FourierOperatorSimple#

class mrinufft.operators.base.FourierOperatorSimple(samples, shape, density=False, n_coils=1, n_batchs=1, n_trans=1, smaps=None, raw_op=None, squeeze_dims=True)[source]#

Bases: FourierOperatorBase

Base class With simple implementation for NUFFT operator.

The NUFFT operation will be done sequentially and looped over coils and batches.

Parameters:
  • samples (NDArray) – The samples used by the operator.

  • shape (tuple) – The shape of the image space (in 2D or 3D)

  • density (bool or NDArray) – If True, the density compensation is estimated from the samples. If False, no density compensation is applied. If NDArray, the density compensation is applied from the array.

  • n_coils (int) – The number of coils.

  • smaps (NDArray) – The sensitivity maps.

  • raw_op (object) – An object implementing the NUFFT API. Ut should be responsible to compute a single type 1 /type 2 NUFFT.

Methods

__init__

adj_op

Non Cartesian MRI adjoint operator.

check_shape

Validate the shapes of the image or k-space data against operator shapes.

compute_density

Compute the density compensation weights and set it.

compute_smaps

Compute the sensitivity maps and set it.

data_consistency

Compute the gradient data consistency.

get_lipschitz_cst

Return the Lipschitz constant of the operator.

make_autograd

Make a new Operator with autodiff support.

make_deepinv_phy

Make a new DeepInv Physics with NUFFT operator.

make_linops

Create a Scipy Linear Operator from the NUFFT operator.

op

Non Cartesian MRI forward operator.

pinv_solver

Solves the linear system Ax = y.

update_samples

Update the samples of the NUFFT operator.

with_autograd

Return a Fourier operator with autograd capabilities.
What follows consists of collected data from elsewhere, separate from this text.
-- pv_equiv track=rewrite | github.com/chrisrobingeorge-ai/alberta_ballet_title_scoring_app.py | scripts/pull_show_data.py | generate_show_id
-- ===== SOURCE A (Python) =====
-- from typing import List, Optional
--
-- def generate_show_id(show_title: str, season: Optional[str] = None) -> str:
--     """
--     Generate a show ID from the title and optional season.
--
--     Args:
--         show_title: Show title
--         season: Optional season (e.g., "2024-25")
--
--     Returns:
--         Sanitized show ID string
--     """
--     base_id = show_title.lower().replace(" ", "_")
--     # Remove special characters
--     base_id = "".join(c for c in base_id if c.isalnum() or c == "_")
--     # Collapse multiple underscores
--     while "__" in base_id:
--         base_id = base_id.replace("__", "_")
--     base_id = base_id.strip("_")
--
--     if season:
--         # Add season to make it unique
--         season_suffix = season.replace("-", "_")
--         base_id = f"{base_id}_{season_suffix}"
--
--     return base_id
-- ===== SOURCE B (Python) =====
-- def generate_show_id(show_title, season=None):
--     """Single pass over the lowered title: emit alnum chars, fuse space/underscore
--     runs into one '_' via a last-emitted-underscore flag, drop everything else."""
--     out = []
--     prev_us = False
--     for c in show_title.lower():
--         if c.isalnum():
--             out.append(c)
--             prev_us = False
--         elif c == " " or c == "_":
--             if not prev_us:
--                 out.append("_")
--             prev_us = True
--     base = "".join(out).strip("_")
--     if season:
--         base = base + "_" + season.replace("-", "_")
--     return base
-- ===== Notes on version B (the rewrite author's own statement) =====
-- stated objective: simpler
-- what changed: Replaces A's four-stage pipeline (map spaces to underscores, filter non-alphanumerics, a while-loop repeatedly collapsing doubled underscores, then strip) by a single pass over the lowered title that emits alphanumeric chars and fuses each run of spaces/underscores into a single underscore using a last-emitted-underscore flag.
import Mathlib
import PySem

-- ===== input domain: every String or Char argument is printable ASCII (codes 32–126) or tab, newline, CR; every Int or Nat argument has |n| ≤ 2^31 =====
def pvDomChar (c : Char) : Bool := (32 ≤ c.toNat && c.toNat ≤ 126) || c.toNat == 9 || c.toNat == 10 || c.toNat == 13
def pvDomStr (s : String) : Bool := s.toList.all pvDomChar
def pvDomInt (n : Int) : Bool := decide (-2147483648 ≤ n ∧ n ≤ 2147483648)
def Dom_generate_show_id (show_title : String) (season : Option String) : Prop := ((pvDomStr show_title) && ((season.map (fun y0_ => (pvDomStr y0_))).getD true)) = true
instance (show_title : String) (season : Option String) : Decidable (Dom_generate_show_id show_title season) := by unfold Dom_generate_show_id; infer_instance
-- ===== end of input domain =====

-- B builds the slug in ONE pass with a last-emitted-underscore flag, instead of A's
-- replace/filter/while-replace-collapse pipeline (objective: simpler; return value only, no mutation).

-- ===== PORT A =====
-- pvRep and its lemmas are cited by pvCollapse's termination proof, so they stay above the port.
-- pvRep is the left-to-right one-step result of base_id.replace("__", "_").
def pvRep : List Char → List Char
  | [] => []
  | [c] => [c]
  | c1 :: c2 :: t =>
    if c1 = '_' ∧ c2 = '_' then '_' :: pvRep t else c1 :: pvRep (c2 :: t)
termination_by l => l.length

theorem pvRep_length_le (cs : List Char) : (pvRep cs).length ≤ cs.length := by
  fun_induction pvRep cs <;> simp_all
  all_goals omega

theorem pvGo_eq (fuel : Nat) (l acc : List Char) (h : l.length ≤ fuel) :
    PySem.Chars.replace.go ['_', '_'] ['_'] fuel l acc = acc.reverse ++ pvRep l := by
  induction fuel generalizing l acc with
  | zero =>
    have : l = [] := by cases l <;> simp_all
    subst this; simp [PySem.Chars.replace.go, pvRep]
  | succ fuel ih =>
    match l with
    | [] => simp [PySem.Chars.replace.go, pvRep]
    | [c] =>
      have hp : (['_', '_'].isPrefixOf [c]) = false := by
        cases hb : ['_', '_'].isPrefixOf [c]
        · rfl
        · exact absurd (List.IsPrefix.length_le (List.isPrefixOf_iff_prefix.mp hb)) (by simp)
      simp only [PySem.Chars.replace.go, hp, Bool.false_eq_true, if_false]
      rw [ih [] (c :: acc) (by simp)]
      simp [pvRep]
    | c1 :: c2 :: t =>
      by_cases hu : c1 = '_' ∧ c2 = '_'
      · obtain ⟨rfl, rfl⟩ := hu
        have hp : (['_', '_'].isPrefixOf ('_' :: '_' :: t)) = true := by
          apply List.isPrefixOf_iff_prefix.mpr
          exact ⟨t, rfl⟩
        simp only [PySem.Chars.replace.go, hp, if_true]
        rw [show List.drop ['_', '_'].length ('_' :: '_' :: t) = t from rfl,
          show ['_'].reverse ++ acc = '_' :: acc from rfl,
          ih t ('_' :: acc) (by simp at h ⊢; omega)]
        simp [pvRep]
      · have hp : (['_', '_'].isPrefixOf (c1 :: c2 :: t)) = false := by
          cases hb : ['_', '_'].isPrefixOf (c1 :: c2 :: t)
          · rfl
          · have := List.isPrefixOf_iff_prefix.mp hb
            rw [List.cons_prefix_cons] at this
            obtain ⟨h1, h2⟩ := this
            rw [List.cons_prefix_cons] at h2
            exact absurd ⟨h1.symm, h2.1.symm⟩ hu
        simp only [PySem.Chars.replace.go, hp, Bool.false_eq_true, if_false]
        rw [ih (c2 :: t) (c1 :: acc) (by simp at h ⊢; omega)]
        simp [pvRep, hu]

theorem pvReplace_eq (cs : List Char) :
    PySem.Chars.replace cs ['_', '_'] ['_'] = pvRep cs := by
  simpa [PySem.Chars.replace] using pvGo_eq cs.length cs [] le_rfl

theorem pvRep_lt (cs : List Char) (h : ['_', '_'] <:+: cs) :
    (pvRep cs).length < cs.length := by
  fun_induction pvRep cs with
  | case1 => simp at h
  | case2 c => exact absurd (List.IsInfix.length_le h) (by simp)
  | case3 c1 c2 t hu ih =>
    have := pvRep_length_le t
    simp; omega
  | case4 c1 c2 t hu ih =>
    have hnp : ¬ (['_', '_'] <+: (c1 :: c2 :: t)) := by
      intro hp
      rw [List.cons_prefix_cons] at hp
      obtain ⟨h1, h2⟩ := hp
      rw [List.cons_prefix_cons] at h2
      exact hu ⟨h1.symm, h2.1.symm⟩
    have : ['_', '_'] <:+: (c2 :: t) := by
      rcases List.infix_cons_iff.mp h with hp | hi
      · exact absurd hp hnp
      · exact hi
    have := ih this
    simp at this ⊢; omega

-- the genexp predicate  c.isalnum() or c == "_"
def pvKeep (c : Char) : Bool := PySem.Chars.isalnum c || c == '_'

-- the `while "__" in base_id: base_id = base_id.replace("__", "_")` loop
def pvCollapse (cs : List Char) : List Char :=
  if h : PySem.Chars.isIn ['_', '_'] cs = true then
    pvCollapse (PySem.Chars.replace cs ['_', '_'] ['_'])
  else cs
termination_by cs.length
decreasing_by
  rw [pvReplace_eq]
  exact pvRep_lt _ ((PySem.Chars.isIn_iff_infix _ _).mp h)

def generate_show_id (show_title : String) (season : Option String) : String :=
  let base1 := PySem.Chars.replace (PySem.Chars.lower show_title.toList) [' '] ['_']
  let base2 := base1.filter pvKeep
  let base3 := pvCollapse base2
  let base4 := PySem.Chars.stripChars base3 ['_']
  match season with
  | none => String.ofList base4
  | some s =>
    if s.toList.isEmpty then String.ofList base4
    else String.ofList (base4 ++ '_' :: PySem.Chars.replace s.toList ['-'] ['_'])

-- ===== PORT B =====
-- the loop body of Source B: state = (out, prev_us)
def pvStep (st : List Char × Bool) (c : Char) : List Char × Bool :=
  if PySem.Chars.isalnum c then (st.1 ++ [c], false)
  else if c = ' ' ∨ c = '_' then (if st.2 then st else (st.1 ++ ['_'], true))
  else st

def generate_show_id_alt (show_title : String) (season : Option String) : String :=
  let out := ((PySem.Chars.lower show_title.toList).foldl pvStep ([], false)).1
  let base := PySem.Chars.stripChars out ['_']
  match season with
  | none => String.ofList base
  | some s =>
    if s.toList.isEmpty then String.ofList base
    else String.ofList (base ++ '_' :: PySem.Chars.replace s.toList ['-'] ['_'])

-- ===== PRECONDITION & SPEC =====
def Spec_generate_show_id (show_title : String) (season : Option String) (out : String) : Prop := out = generate_show_id_alt show_title season
instance (show_title : String) (season : Option String) (out : String) : Decidable (Spec_generate_show_id show_title season out) := by unfold Spec_generate_show_id; infer_instance

-- ===== CLAIM (what is proved, stated in full; the proofs are below) =====
def Claim_equal_generate_show_id : Prop := ∀ (show_title : String) (season : Option String), Dom_generate_show_id show_title season → Spec_generate_show_id show_title season (generate_show_id show_title season)

-- ===== LEMMAS AND PROOFS =====

-- the canonical underscore-squeeze of a list that already went through map/filter
def pvSqU : Bool → List Char → List Char
  | _, [] => []
  | b, c :: t =>
    if c = '_' then (if b then pvSqU true t else '_' :: pvSqU true t)
    else c :: pvSqU false t

-- the canonical one-pass squeeze over the raw lowered characters (what B computes)
def pvSq : Bool → List Char → List Char
  | _, [] => []
  | b, c :: t =>
    if PySem.Chars.isalnum c then c :: pvSq false t
    else if c = ' ' ∨ c = '_' then (if b then pvSq true t else '_' :: pvSq true t)
    else pvSq b t

theorem pvSqU_rep (cs : List Char) : ∀ b, pvSqU b (pvRep cs) = pvSqU b cs := by
  fun_induction pvRep cs with
  | case1 => intro b; rfl
  | case2 c => intro b; rfl
  | case3 c1 c2 t hu ih =>
    obtain ⟨rfl, rfl⟩ := hu
    intro b
    cases b <;> simp [pvSqU, ih]
  | case4 c1 c2 t hu ih =>
    intro b
    by_cases hc : c1 = '_' <;> cases b <;> simp [pvSqU, hc, ih]

theorem pvSqU_fix (cs : List Char) (h : ¬ ['_', '_'] <:+: cs) :
    pvSqU false cs = cs ∧ ((∀ d, cs ≠ '_' :: d) → pvSqU true cs = cs) := by
  induction cs with
  | nil => exact ⟨rfl, fun _ => rfl⟩
  | cons c t ih =>
    have hnp : ¬ (['_', '_'] <+: (c :: t)) := fun hp => h (hp.isInfix)
    have hnt : ¬ ['_', '_'] <:+: t := fun hi => h (List.infix_cons_iff.mpr (Or.inr hi))
    obtain ⟨ih1, ih2⟩ := ih hnt
    by_cases hc : c = '_'
    · subst hc
      have hhead : ∀ d, t ≠ '_' :: d := by
        intro d hd
        exact hnp (by rw [hd]; exact List.cons_prefix_cons.mpr ⟨rfl, List.cons_prefix_cons.mpr ⟨rfl, List.nil_prefix⟩⟩)
      refine ⟨?_, fun hq => absurd rfl (hq t)⟩
      simp [pvSqU, ih2 hhead]
    · exact ⟨by simp [pvSqU, hc, ih1], fun _ => by simp [pvSqU, hc, ih1]⟩

theorem pvCollapse_eq (cs : List Char) : pvCollapse cs = pvSqU false cs := by
  fun_induction pvCollapse cs with
  | case1 cs h ih =>
    rw [ih, pvReplace_eq, pvSqU_rep]
  | case2 cs h =>
    have : ¬ ['_', '_'] <:+: cs := by
      exact (PySem.Chars.isIn_eq_false_iff _ _).mp (by simpa using h)
    exact ((pvSqU_fix cs this).1).symm

-- base_id.replace(" ", "_") is the character map pvSp
def pvSp (c : Char) : Char := if c = ' ' then '_' else c

theorem pvGoSp_eq (fuel : Nat) (l acc : List Char) (h : l.length ≤ fuel) :
    PySem.Chars.replace.go [' '] ['_'] fuel l acc = acc.reverse ++ l.map pvSp := by
  induction fuel generalizing l acc with
  | zero =>
    have : l = [] := by cases l <;> simp_all
    subst this; simp [PySem.Chars.replace.go]
  | succ fuel ih =>
    match l with
    | [] => simp [PySem.Chars.replace.go]
    | c :: t =>
      by_cases hc : c = ' '
      · subst hc
        have hp : ([' '].isPrefixOf (' ' :: t)) = true :=
          List.isPrefixOf_iff_prefix.mpr ⟨t, rfl⟩
        simp only [PySem.Chars.replace.go, hp, if_true]
        rw [show List.drop [' '].length (' ' :: t) = t from rfl,
          show ['_'].reverse ++ acc = '_' :: acc from rfl,
          ih t ('_' :: acc) (by simp at h ⊢; omega)]
        simp [pvSp]
      · have hp : ([' '].isPrefixOf (c :: t)) = false := by
          cases hb : [' '].isPrefixOf (c :: t)
          · rfl
          · have := List.isPrefixOf_iff_prefix.mp hb
            rw [List.cons_prefix_cons] at this
            exact absurd this.1.symm hc
        simp only [PySem.Chars.replace.go, hp, Bool.false_eq_true, if_false]
        rw [ih t (c :: acc) (by simp at h ⊢; omega)]
        simp [pvSp, hc]

theorem pvReplaceSp_eq (cs : List Char) :
    PySem.Chars.replace cs [' '] ['_'] = cs.map pvSp := by
  simpa [PySem.Chars.replace] using pvGoSp_eq cs.length cs [] le_rfl

theorem pvFilterMap (l : List Char) : ∀ b,
    pvSqU b ((l.map pvSp).filter pvKeep) = pvSq b l := by
  induction l with
  | nil => intro b; rfl
  | cons c t ih =>
    intro b
    by_cases ha : PySem.Chars.isalnum c = true
    · have hne : c ≠ ' ' := by rintro rfl; exact absurd ha (by decide)
      have hnu : c ≠ '_' := by rintro rfl; exact absurd ha (by decide)
      simp [pvSp, hne, pvKeep, ha, pvSqU, hnu, pvSq, ih]
    · by_cases hs : c = ' ' ∨ c = '_'
      · rcases hs with rfl | rfl <;> cases b <;>
          simp [pvSp, pvKeep, pvSqU, pvSq, ha, ih]
      · have h1 : c ≠ ' ' := fun hc => hs (Or.inl hc)
        have h2 : c ≠ '_' := fun hc => hs (Or.inr hc)
        simp [pvSp, h1, pvKeep, ha, h2, pvSq, ih]

theorem pvFoldl (l : List Char) : ∀ (acc : List Char) (b : Bool),
    (l.foldl pvStep (acc, b)).1 = acc ++ pvSq b l := by
  induction l with
  | nil => intro acc b; simp [pvSq]
  | cons c t ih =>
    intro acc b
    by_cases ha : PySem.Chars.isalnum c = true
    · simp [List.foldl_cons, pvStep, ha, pvSq, ih]
    · by_cases hs : c = ' ' ∨ c = '_'
      · cases b <;> simp [List.foldl_cons, pvStep, ha, hs, pvSq, ih]
      · simp [List.foldl_cons, pvStep, ha, hs, pvSq, ih]

-- ===== VERDICT (by name: the statement is the Claim_ definition above) =====
theorem generate_show_id_spec : Claim_equal_generate_show_id := by
  unfold Claim_equal_generate_show_id Spec_generate_show_id
  intro t s _
  have key : pvCollapse ((PySem.Chars.replace (PySem.Chars.lower t.toList) [' '] ['_']).filter pvKeep)
      = ((PySem.Chars.lower t.toList).foldl pvStep ([], false)).1 := by
    rw [pvReplaceSp_eq, pvCollapse_eq, pvFilterMap, pvFoldl]
    simp
  simp only [generate_show_id, generate_show_id_alt, key]
-- pv_equiv track=rewrite | github.com/mhogan26/Parasol | adversarial_traces/rl_code/trace_optimize_binary_backup.py | update_sym_sizes
-- ===== SOURCE A (Python) =====
-- def update_sym_sizes(symbolics_opt, sizes, symbolics):
--     for var in symbolics_opt:
--         if var in sizes:
--             sizes[var] = symbolics_opt[var]
--             continue
--         if var in symbolics:
--             symbolics[var] = symbolics_opt[var]
--
--     return sizes, symbolics
-- ===== SOURCE B (Python) =====
-- def update_sym_sizes(symbolics_opt, sizes, symbolics):
--     # Builds fresh dicts via comprehensions over the targets instead of
--     # mutating them in place while looping over symbolics_opt.
--     sizes = {k: (symbolics_opt[k] if k in symbolics_opt else v)
--              for k, v in sizes.items()}
--     symbolics = {k: (symbolics_opt[k] if (k in symbolics_opt and k not in sizes) else v)
--                  for k, v in symbolics.items()}
--     return sizes, symbolics
-- ===== Notes on version B (the rewrite author's own statement) =====
-- stated objective: idiomatic
-- what changed: A loops over the source dict mutating sizes/symbolics in place with a continue-guarded branch; B rebuilds the two dicts with comprehensions driven by the targets themselves (return values identical; A mutates its arguments, B does not).
import Mathlib
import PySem

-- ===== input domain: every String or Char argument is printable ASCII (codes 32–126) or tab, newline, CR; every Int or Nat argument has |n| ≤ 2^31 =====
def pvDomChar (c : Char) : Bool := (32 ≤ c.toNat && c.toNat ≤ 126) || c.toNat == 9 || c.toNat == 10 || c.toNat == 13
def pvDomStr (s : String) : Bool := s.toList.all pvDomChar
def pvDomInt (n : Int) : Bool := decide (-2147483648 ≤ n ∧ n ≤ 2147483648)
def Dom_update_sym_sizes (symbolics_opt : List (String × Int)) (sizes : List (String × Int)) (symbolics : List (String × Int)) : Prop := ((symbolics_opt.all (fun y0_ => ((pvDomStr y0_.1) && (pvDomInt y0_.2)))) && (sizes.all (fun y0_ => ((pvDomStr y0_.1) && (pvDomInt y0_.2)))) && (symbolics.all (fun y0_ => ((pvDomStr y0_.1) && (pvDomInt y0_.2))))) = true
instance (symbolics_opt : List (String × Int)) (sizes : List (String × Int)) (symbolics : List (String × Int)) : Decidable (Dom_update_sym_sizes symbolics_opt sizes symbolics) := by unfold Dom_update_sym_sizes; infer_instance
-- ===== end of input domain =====

-- B rebuilds the two dicts with comprehensions driven by the targets, instead of A's in-place
-- updates while looping over the source; A mutates sizes/symbolics in place, B returns fresh dicts
-- (return values are identical; the equivalence proved here is about the return value).

-- ===== PORT A =====
def update_sym_sizes (symbolics_opt : List (String × Int)) (sizes : List (String × Int)) (symbolics : List (String × Int)) : (List (String × Int)) × (List (String × Int)) :=
  let dso := PySem.Dict.mk symbolics_opt
  let r := dso.keys.foldl
    (fun (st : PySem.Dict String Int × PySem.Dict String Int) var =>
      if st.1.contains var then (st.1.insert var (dso.getD var 0), st.2)
      else if st.2.contains var then (st.1, st.2.insert var (dso.getD var 0))
      else st)
    (PySem.Dict.mk sizes, PySem.Dict.mk symbolics)
  (r.1.items, r.2.items)

-- ===== PORT B =====
def update_sym_sizes_alt (symbolics_opt : List (String × Int)) (sizes : List (String × Int)) (symbolics : List (String × Int)) : (List (String × Int)) × (List (String × Int)) :=
  let dso := PySem.Dict.mk symbolics_opt
  let sizes2 := sizes.map (fun p => if dso.contains p.1 then (p.1, dso.getD p.1 0) else p)
  let symbolics2 := symbolics.map
    (fun p => if dso.contains p.1 = true ∧ p.1 ∉ sizes2.map Prod.fst then (p.1, dso.getD p.1 0) else p)
  (sizes2, symbolics2)

-- ===== PRECONDITION & SPEC =====
def Spec_update_sym_sizes (symbolics_opt : List (String × Int)) (sizes : List (String × Int)) (symbolics : List (String × Int)) (out : (List (String × Int)) × (List (String × Int))) : Prop := out = update_sym_sizes_alt symbolics_opt sizes symbolics
instance (symbolics_opt : List (String × Int)) (sizes : List (String × Int)) (symbolics : List (String × Int)) (out : (List (String × Int)) × (List (String × Int))) : Decidable (Spec_update_sym_sizes symbolics_opt sizes symbolics out) := by unfold Spec_update_sym_sizes; infer_instance

-- ===== CLAIM (what is proved, stated in full; the proofs are below) =====
def Claim_equal_update_sym_sizes : Prop := ∀ (symbolics_opt : List (String × Int)) (sizes : List (String × Int)) (symbolics : List (String × Int)), Dom_update_sym_sizes symbolics_opt sizes symbolics → Spec_update_sym_sizes symbolics_opt sizes symbolics (update_sym_sizes symbolics_opt sizes symbolics)

-- ===== LEMMAS AND PROOFS =====

-- The loop of A, characterised: folding A's step over keys `ks` turns the items of the two
-- state dicts into maps over the original items.
lemma usz_fold_items (f : String → Int) (ks : List String) (S Y : PySem.Dict String Int) :
    ((ks.foldl
      (fun (st : PySem.Dict String Int × PySem.Dict String Int) var =>
        if st.1.contains var then (st.1.insert var (f var), st.2)
        else if st.2.contains var then (st.1, st.2.insert var (f var))
        else st)
      (S, Y)).1.items
      = S.items.map (fun p => if p.1 ∈ ks then (p.1, f p.1) else p))
    ∧ ((ks.foldl
      (fun (st : PySem.Dict String Int × PySem.Dict String Int) var =>
        if st.1.contains var then (st.1.insert var (f var), st.2)
        else if st.2.contains var then (st.1, st.2.insert var (f var))
        else st)
      (S, Y)).2.items
      = Y.items.map (fun p => if p.1 ∈ ks ∧ p.1 ∉ S.keys then (p.1, f p.1) else p)) := by
  induction ks generalizing S Y with
  | nil => simp
  | cons k ks ih =>
    simp only [List.foldl_cons]
    by_cases h1 : S.contains k = true
    · rw [if_pos h1]
      have hk : k ∈ S.keys := (PySem.Dict.contains_iff_mem_keys _ _).1 h1
      obtain ⟨ih1, ih2⟩ := ih (S.insert k (f k)) Y
      refine ⟨?_, ?_⟩
      · rw [ih1, PySem.Dict.items_insert_of_contains _ _ h1, List.map_map]
        refine List.map_congr_left (fun p _ => ?_)
        by_cases hp : p.1 = k
        · simp [Function.comp, hp]
        · simp [Function.comp, hp, List.mem_cons]
      · rw [ih2, PySem.Dict.keys_insert_of_contains _ _ h1]
        refine List.map_congr_left (fun p _ => ?_)
        by_cases hp : p.1 = k
        · simp [hp, hk]
        · simp [hp, List.mem_cons]
    · rw [if_neg h1]
      have hk : k ∉ S.keys := fun h => h1 ((PySem.Dict.contains_iff_mem_keys _ _).2 h)
      by_cases h2 : Y.contains k = true
      · rw [if_pos h2]
        obtain ⟨ih1, ih2⟩ := ih S (Y.insert k (f k))
        refine ⟨?_, ?_⟩
        · rw [ih1]
          refine List.map_congr_left (fun p hp => ?_)
          have : p.1 ∈ S.keys := List.mem_map_of_mem hp
          have hne : p.1 ≠ k := fun h => hk (h ▸ this)
          simp [hne, List.mem_cons]
        · rw [ih2, PySem.Dict.items_insert_of_contains _ _ h2, List.map_map]
          refine List.map_congr_left (fun p _ => ?_)
          by_cases hp : p.1 = k
          · simp [Function.comp, hp, hk]
          · simp [Function.comp, hp, List.mem_cons]
      · rw [if_neg h2]
        have hky : k ∉ Y.keys := fun h => h2 ((PySem.Dict.contains_iff_mem_keys _ _).2 h)
        obtain ⟨ih1, ih2⟩ := ih S Y
        refine ⟨?_, ?_⟩
        · rw [ih1]
          refine List.map_congr_left (fun p hp => ?_)
          have : p.1 ∈ S.keys := List.mem_map_of_mem hp
          have hne : p.1 ≠ k := fun h => hk (h ▸ this)
          simp [hne, List.mem_cons]
        · rw [ih2]
          refine List.map_congr_left (fun p hp => ?_)
          have : p.1 ∈ Y.keys := List.mem_map_of_mem hp
          have hne : p.1 ≠ k := fun h => hky (h ▸ this)
          simp [hne, List.mem_cons]

-- The first components of B's rebuilt sizes list are unchanged.
lemma usz_map_fst (dso : PySem.Dict String Int) (sizes : List (String × Int)) :
    (sizes.map (fun p => if dso.contains p.1 then (p.1, dso.getD p.1 0) else p)).map Prod.fst
      = sizes.map Prod.fst := by
  rw [List.map_map]
  refine List.map_congr_left (fun p _ => ?_)
  by_cases hp : dso.contains p.1 = true <;> simp [Function.comp, hp]

-- ===== VERDICT (by name: the statement is the Claim_ definition above) =====
theorem update_sym_sizes_spec : Claim_equal_update_sym_sizes := by
  intro so sizes symbolics _
  unfold Spec_update_sym_sizes update_sym_sizes update_sym_sizes_alt
  obtain ⟨h1, h2⟩ := usz_fold_items (fun v => (PySem.Dict.mk so).getD v 0)
      (PySem.Dict.mk so).keys (PySem.Dict.mk sizes) (PySem.Dict.mk symbolics)
  simp only []
  rw [h1, h2, usz_map_fst]
  simp only [Prod.mk.injEq]
  constructor
  · refine List.map_congr_left (fun p _ => ?_)
    rw [PySem.Dict.contains_eq_decide_mem_keys]
    simp only [PySem.Dict.keys, decide_eq_true_eq]
    rfl
  · refine List.map_congr_left (fun p _ => ?_)
    rw [PySem.Dict.contains_eq_decide_mem_keys]
    simp only [PySem.Dict.keys, decide_eq_true_eq]
    split_ifs with h <;> simp_all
with_off_resonance_correction

Return a new operator with Off Resonnance Correction.

Attributes

autograd_available

cpx_dtype

Return complex floating precision of the operator.

density

Density compensation of the operator.

dtype

Return floating precision of the operator.

img_full_shape

Full image shape with batch and coil dimensions.

interfaces

ksp_full_shape

Full kspace shape with batch and coil dimensions.

n_batchs

Number of coils for the operator.

n_coils

Number of coils for the operator.

n_samples

Return the number of samples used by the operator.

ndim

Number of dimensions in image space of the operator.

norm_factor

Normalization factor of the operator.

samples

Return the samples used by the operator.

shape

Shape of the image space of the operator.

smaps

Sensitivity maps of the operator.

uses_density

Return True if the operator uses density compensation.

uses_sense

Return True if the operator uses sensitivity maps.

backend

available

Examples using mrinufft.operators.base.FourierOperatorSimple#

Minimal example script

Minimal example script
op(data, ksp=None)[source]#

Non Cartesian MRI forward operator.

Parameters:
  • data (NDArray)

  • space. (The uniform (2D or 3D) data in image)

Return type:

Results array on the same device as data.

Notes

this performs for every coil ell: ..math:: mathcal{F}mathcal{S}_ell x

adj_op(coeffs, img=None)[source]#

Non Cartesian MRI adjoint operator.

Parameters:

coeffs (np.array or GPUArray)

Return type:

Array in the same memory space of coeffs. (ie on cpu or gpu Memory).

data_consistency(image_data, obs_data)[source]#

Compute the gradient data consistency.

This mixes the op and adj_op method to perform F_adj(F(x-y)) on a per coil basis. By doing the computation coil wise, it uses less memory than the naive call to adj_op(op(x)-y)

Parameters:
  • image (array) – Image on which the gradient operation will be evaluated. N_coil x Image shape is not using sense.

  • obs_data (array) – Observed data.